The last set of basic Pandas commands are for joining or combining data frames or rows/columns. The three commands are:

  • df1.append(df2)— add the rows in df1 to the end of df2 (columns should be identical)
  • df.concat([df1, df2],axis=1) — add the columns in df1 to the end of df2 (rows should be identical)
  • df1.join(df2,on=col1,how='inner') — SQL-style join the columns in df1 with the columns on df2 where the rows for colhave identical values. how can be equal to one of: 'left', 'right', 'outer', 'inner'

These are the very basic Pandas commands but I hope you can see how powerful Pandas can be for data analysis. This post is just the tip of the iceberg — after all, entire books can be (and have been) written about data analysis with Pandas. I also hope this post made you feel like taking a dataset and playing around with it using Pandas! :)

As always, if you have any comments, notes, suggestions or questions, please don’t hesitate to write me! Thanks for reading :) I will end, naturally with a picture of cute pandas and with a question — which do you prefer, giant pandas or red pandas???

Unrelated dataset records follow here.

-- B replaces A's per-allocation early-exit loop (and its dead `pair` set) by a divmod block
-- computation over the top q sorted indices plus a partial block (objective: simpler/faster loop shape).
-- Both Pythons sort `throughput` in place; the equivalence proved here is about the return value.

-- ===== PORT A =====
-- loop body of A: state = (res, pair, pCount, early-return value if any).
-- indices i fed by range(tLen-1, 0, -1) always satisfy 1 ≤ i < len, so throughput[i] and
-- throughput[i-1] never raise; pyGetD's default 0 is never used.
def pvStepA (t : List Int) (pipelineCount : Int)
    (st : Int × PySem.Set (Int × Int) × Int × Option Int) (i : Int) :
    Int × PySem.Set (Int × Int) × Int × Option Int :=
  match st with
  | (res, pair, pCount, some r) => (res, pair, pCount, some r)
  | (res, pair, pCount, none) =>
    if pCount = pipelineCount then (res, pair, pCount, some res)
    else
      let s1 : Int × PySem.Set (Int × Int) × Int :=
        if pCount < pipelineCount then
          (res + 2 * PySem.List.pyGetD t i 0, PySem.Set.add pair (i, i), pCount + 1)
        else (res, pair, pCount)
      let s2 : Int × PySem.Set (Int × Int) × Int :=
        if s1.2.2 < pipelineCount ∧ (i, i - 1) ∉ s1.2.1 then
          (s1.1 + (PySem.List.pyGetD t i 0 + PySem.List.pyGetD t (i - 1) 0),
           PySem.Set.add s1.2.1 (i, i - 1), s1.2.2 + 1)
        else s1
      let s3 : Int × PySem.Set (Int × Int) × Int :=
        if s2.2.2 < pipelineCount ∧ (i - 1, i) ∉ s2.2.1 then
          (s2.1 + (PySem.List.pyGetD t (i - 1) 0 + PySem.List.pyGetD t i 0),
           PySem.Set.add s2.2.1 (i - 1, i), s2.2.2 + 1)
        else s2
      (s3.1, s3.2.1, s3.2.2, none)

def maxTransferRate (throughput : List Int) (pipelineCount : Int) : Int :=
  let tLen : Int := throughput.length
  let t := PySem.List.sorted throughput (fun x => x) false
  let st := (PySem.List.pyRange (tLen - 1) 0 (-1)).foldl (pvStepA t pipelineCount)
    (0, PySem.Set.empty, 0, none)
  match st.2.2.2 with
  | some r => r
  | none => st.1

-- ===== PORT B =====
-- loop body of B: state = (total, i); one full block of three allocations at index i.
def pvStepB (t : List Int) (st : Int × Int) (_j : Int) : Int × Int :=
  (st.1 + 4 * PySem.List.pyGetD t st.2 0 + 2 * PySem.List.pyGetD t (st.2 - 1) 0, st.2 - 1)

def maxTransferRate_alt (throughput : List Int) (pipelineCount : Int) : Int :=
  let t := PySem.List.sorted throughput (fun x => x) false
  let n : Int := t.length
  let m := min pipelineCount (3 * (n - 1))
  if m ≤ 0 then 0
  else
    let q := PySem.Int.floordiv m 3
    let r := PySem.Int.mod m 3
    let st := (PySem.List.pyRange 0 q 1).foldl (pvStepB t) (0, n - 1)
    let total := if 1 ≤ r then st.1 + 2 * PySem.List.pyGetD t st.2 0 else st.1
    if r = 2 then total + PySem.List.pyGetD t st.2 0 + PySem.List.pyGetD t (st.2 - 1) 0 else total

-- ===== PRECONDITION & SPEC =====
def Spec_maxTransferRate (throughput : List Int) (pipelineCount : Int) (out : Int) : Prop := out = maxTransferRate_alt throughput pipelineCount
instance (throughput : List Int) (pipelineCount : Int) (out : Int) : Decidable (Spec_maxTransferRate throughput pipelineCount out) := by unfold Spec_maxTransferRate; infer_instance

-- ===== CLAIM (what is proved, stated in full; the proofs are below) =====
def Claim_equal_maxTransferRate : Prop := ∀ (throughput : List Int) (pipelineCount : Int), Dom_maxTransferRate throughput pipelineCount → Spec_maxTransferRate throughput pipelineCount (maxTransferRate throughput pipelineCount)

-- ===== LEMMAS AND PROOFS =====

-- Common greedy model: walk the index list with remaining budget k, consuming up to 3 per index.
def pvG (t : List Int) : List Int → Int → Int → Int
  | [], _, acc => acc
  | i :: L, k, acc =>
    if 3 ≤ k then pvG t L (k - 3) (acc + 4 * PySem.List.pyGetD t i 0 + 2 * PySem.List.pyGetD t (i - 1) 0)
    else if k = 2 then acc + 3 * PySem.List.pyGetD t i 0 + PySem.List.pyGetD t (i - 1) 0
    else if k = 1 then acc + 2 * PySem.List.pyGetD t i 0
    else acc

theorem pvG_nonpos (t : List Int) (L : List Int) (k acc : Int) (hk : k ≤ 0) :
    pvG t L k acc = acc := by
  cases L with
  | nil => rfl
  | cons i L =>
    simp only [pvG]
    rw [if_neg (by omega), if_neg (by omega), if_neg (by omega)]

-- B's fold ignores the range elements: it is plain iteration, length many times.
def pvIter (t : List Int) : Nat → Int × Int → Int × Int
  | 0, st => st
  | q + 1, st => pvIter t q (pvStepB t st 0)

theorem foldl_stepB_eq_pvIter (t : List Int) (L : List Int) (st : Int × Int) :
    L.foldl (pvStepB t) st = pvIter t L.length st := by
  induction L generalizing st with
  | nil => rfl
  | cons j L ih =>
    rw [List.foldl_cons, List.length_cons]
    exact ih _

-- B's arithmetic, as a function of the top index (as a Nat) and the budget.
def pvAlt (t : List Int) (k : Nat) (p acc : Int) : Int :=
  let m := min p (3 * (k : Int))
  if m ≤ 0 then acc
  else
    let q := PySem.Int.floordiv m 3
    let r := PySem.Int.mod m 3
    let st := pvIter t q.toNat (acc, (k : Int))
    let total := if 1 ≤ r then st.1 + 2 * PySem.List.pyGetD t st.2 0 else st.1
    if r = 2 then total + PySem.List.pyGetD t st.2 0 + PySem.List.pyGetD t (st.2 - 1) 0 else total

theorem alt_eq_pvAlt (throughput : List Int) (p : Int) :
    maxTransferRate_alt throughput p
      = pvAlt (PySem.List.sorted throughput (fun x => x) false)
              ((((PySem.List.sorted throughput (fun x => x) false).length : Int) - 1).toNat) p 0 := by
  set t := PySem.List.sorted throughput (fun x => x) false with ht
  simp only [maxTransferRate_alt, pvAlt, foldl_stepB_eq_pvIter, PySem.List.length_pyRange_one, ← ht,
    Int.sub_zero]
  rcases Nat.eq_zero_or_pos t.length with h0 | hpos
  · rw [h0]
    rw [if_pos (show _ from by push_cast; omega), if_pos (show _ from by push_cast; omega)]
  · have hc : ((((t.length : Int) - 1).toNat : Nat) : Int) = (t.length : Int) - 1 := by omega
    rw [hc]

theorem pvAlt_nonpos (t : List Int) (k : Nat) (p acc : Int) (hp : p ≤ 0) :
    pvAlt t k p acc = acc := by
  simp only [pvAlt]
  rw [if_pos (le_trans (min_le_left _ _) hp)]

theorem pvAlt_succ_one (t : List Int) (k : Nat) (acc : Int) :
    pvAlt t (k+1) 1 acc = acc + 2 * PySem.List.pyGetD t (((k+1 : Nat)) : Int) 0 := by
  simp only [pvAlt]
  rw [show min (1:Int) (3 * (((k+1 : Nat)) : Int)) = 1 from by push_cast; omega]
  rw [if_neg (by norm_num)]
  rw [show PySem.Int.floordiv 1 3 = 0 from by decide, show PySem.Int.mod 1 3 = 1 from by decide]
  simp only [Int.toNat_zero, pvIter]
  rw [if_neg (show ¬((1:Int) = 2) from by norm_num), if_pos (show (1:Int) ≤ 1 from by norm_num)]

theorem pvAlt_succ_two (t : List Int) (k : Nat) (acc : Int) :
    pvAlt t (k+1) 2 acc = acc + 2 * PySem.List.pyGetD t (((k+1 : Nat)) : Int) 0
      + PySem.List.pyGetD t (((k+1 : Nat)) : Int) 0
      + PySem.List.pyGetD t ((((k+1 : Nat)) : Int) - 1) 0 := by
  simp only [pvAlt]
  rw [show min (2:Int) (3 * (((k+1 : Nat)) : Int)) = 2 from by push_cast; omega]
  rw [if_neg (by norm_num)]
  rw [show PySem.Int.floordiv 2 3 = 0 from by decide, show PySem.Int.mod 2 3 = 2 from by decide]
  simp only [Int.toNat_zero, pvIter]
  rw [if_pos (show True from trivial), if_pos (show (1:Int) ≤ 2 from by norm_num)]

theorem pvAlt_succ_ge3 (t : List Int) (k : Nat) (p acc : Int) (h3 : 3 ≤ p) :
    pvAlt t (k+1) p acc
      = pvAlt t k (p - 3) (acc + 4 * PySem.List.pyGetD t (((k+1 : Nat)) : Int) 0
          + 2 * PySem.List.pyGetD t ((((k+1 : Nat)) : Int) - 1) 0) := by
  have hm'0 : (0:Int) ≤ min (p - 3) (3 * (k : Int)) := by
    have : (0:Int) ≤ (k : Int) := Int.natCast_nonneg k
    omega
  simp only [pvAlt]
  rw [show min p (3 * (((k+1 : Nat)) : Int)) = min (p - 3) (3 * (k : Int)) + 3 from by push_cast; omega]
  set m' := min (p - 3) (3 * (k : Int)) with hm'
  rw [if_neg (show ¬ m' + 3 ≤ 0 from by omega)]
  rw [show PySem.Int.floordiv (m' + 3) 3 = PySem.Int.floordiv m' 3 + 1 from by
        rw [PySem.Int.floordiv_eq_ediv_of_pos (by norm_num), PySem.Int.floordiv_eq_ediv_of_pos (by norm_num)]; omega]
  rw [show PySem.Int.mod (m' + 3) 3 = PySem.Int.mod m' 3 from by
        rw [PySem.Int.mod_eq_emod_of_pos (by norm_num), PySem.Int.mod_eq_emod_of_pos (by norm_num)]; omega]
  have hq0 : 0 ≤ PySem.Int.floordiv m' 3 := by
    rw [PySem.Int.floordiv_eq_ediv_of_pos (by norm_num)]; omega
  rw [show (PySem.Int.floordiv m' 3 + 1).toNat = (PySem.Int.floordiv m' 3).toNat + 1 from by omega]
  simp only [pvIter, pvStepB]
  rw [show (((k+1 : Nat)) : Int) - 1 = (k : Int) from by push_cast; ring]
  by_cases hz : m' ≤ 0
  · have hm0 : m' = 0 := le_antisymm hz hm'0
    rw [if_pos hz, hm0]
    rw [show PySem.Int.floordiv 0 3 = 0 from by decide, show PySem.Int.mod 0 3 = 0 from by decide]
    simp only [Int.toNat_zero, pvIter]
    rw [if_neg (show ¬((0:Int) = 2) from by norm_num), if_neg (show ¬((1:Int) ≤ 0) from by norm_num)]
  · rw [if_neg hz]

-- The greedy walk over [k, k-1, …, 1] equals B's divmod/block arithmetic.
theorem pvG_eq_pvAlt (t : List Int) (k : Nat) : ∀ (p acc : Int),
    pvG t (PySem.List.pyRange (k : Int) 0 (-1)) p acc = pvAlt t k p acc := by
  induction k with
  | zero =>
    intro p acc
    rw [PySem.List.pyRange_neg_one_eq_nil (by norm_num)]
    simp only [pvG, pvAlt]
    rw [if_pos (le_trans (min_le_right _ _) (by norm_num))]
  | succ k ih =>
    intro p acc
    rw [PySem.List.pyRange_neg_one_cons (by exact_mod_cast Nat.succ_pos k)]
    rw [show (((k+1 : Nat)) : Int) - 1 = (k : Int) from by push_cast; ring]
    simp only [pvG]
    by_cases h3 : 3 ≤ p
    · rw [if_pos h3, ih, pvAlt_succ_ge3 t k p acc h3]
    · rw [if_neg h3]
      by_cases hp0 : p ≤ 0
      · rw [if_neg (by omega), if_neg (by omega), pvAlt_nonpos t (k+1) p acc hp0]
      · interval_cases p
        · rw [if_neg (by norm_num), if_pos rfl, pvAlt_succ_one]
        · rw [if_pos rfl, pvAlt_succ_two]
          ring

Do you need to know python to use pandas?

See you next time!

P.S.

If you liked this tutorial, please check out my quick introduction to NumPy!

Is Pandas hard to learn Python?

Pandas is Powerful but Difficult to use Pandas is the most popular Python library for doing data analysis. While it does offer quite a lot of functionality, it is also regarded as a fairly difficult library to learn well.

How much Python is required for Pandas?

In order to “get” Pandas you would need to install it. You would also need to have Python 3.5. 3 and above. as a pre-requirement for installation (will work with Python 3.6, 3.7, or 3.8) It is also dependent on other libraries (like NumPy) and has optional dependancies (like Matplotlib for plotting).

Is Pandas and Python same?

Pandas is an open source Python package that is most widely used for data science/data analysis and machine learning tasks. It is built on top of another package named Numpy, which provides support for multi-dimensional arrays.

Do I need to know Numpy before Pandas?

You don't have to import numpy. Numpy and pandas are two different packages. They are both powerful libraries to edit data efficiently, and they are working together pretty good. This is why people use them together.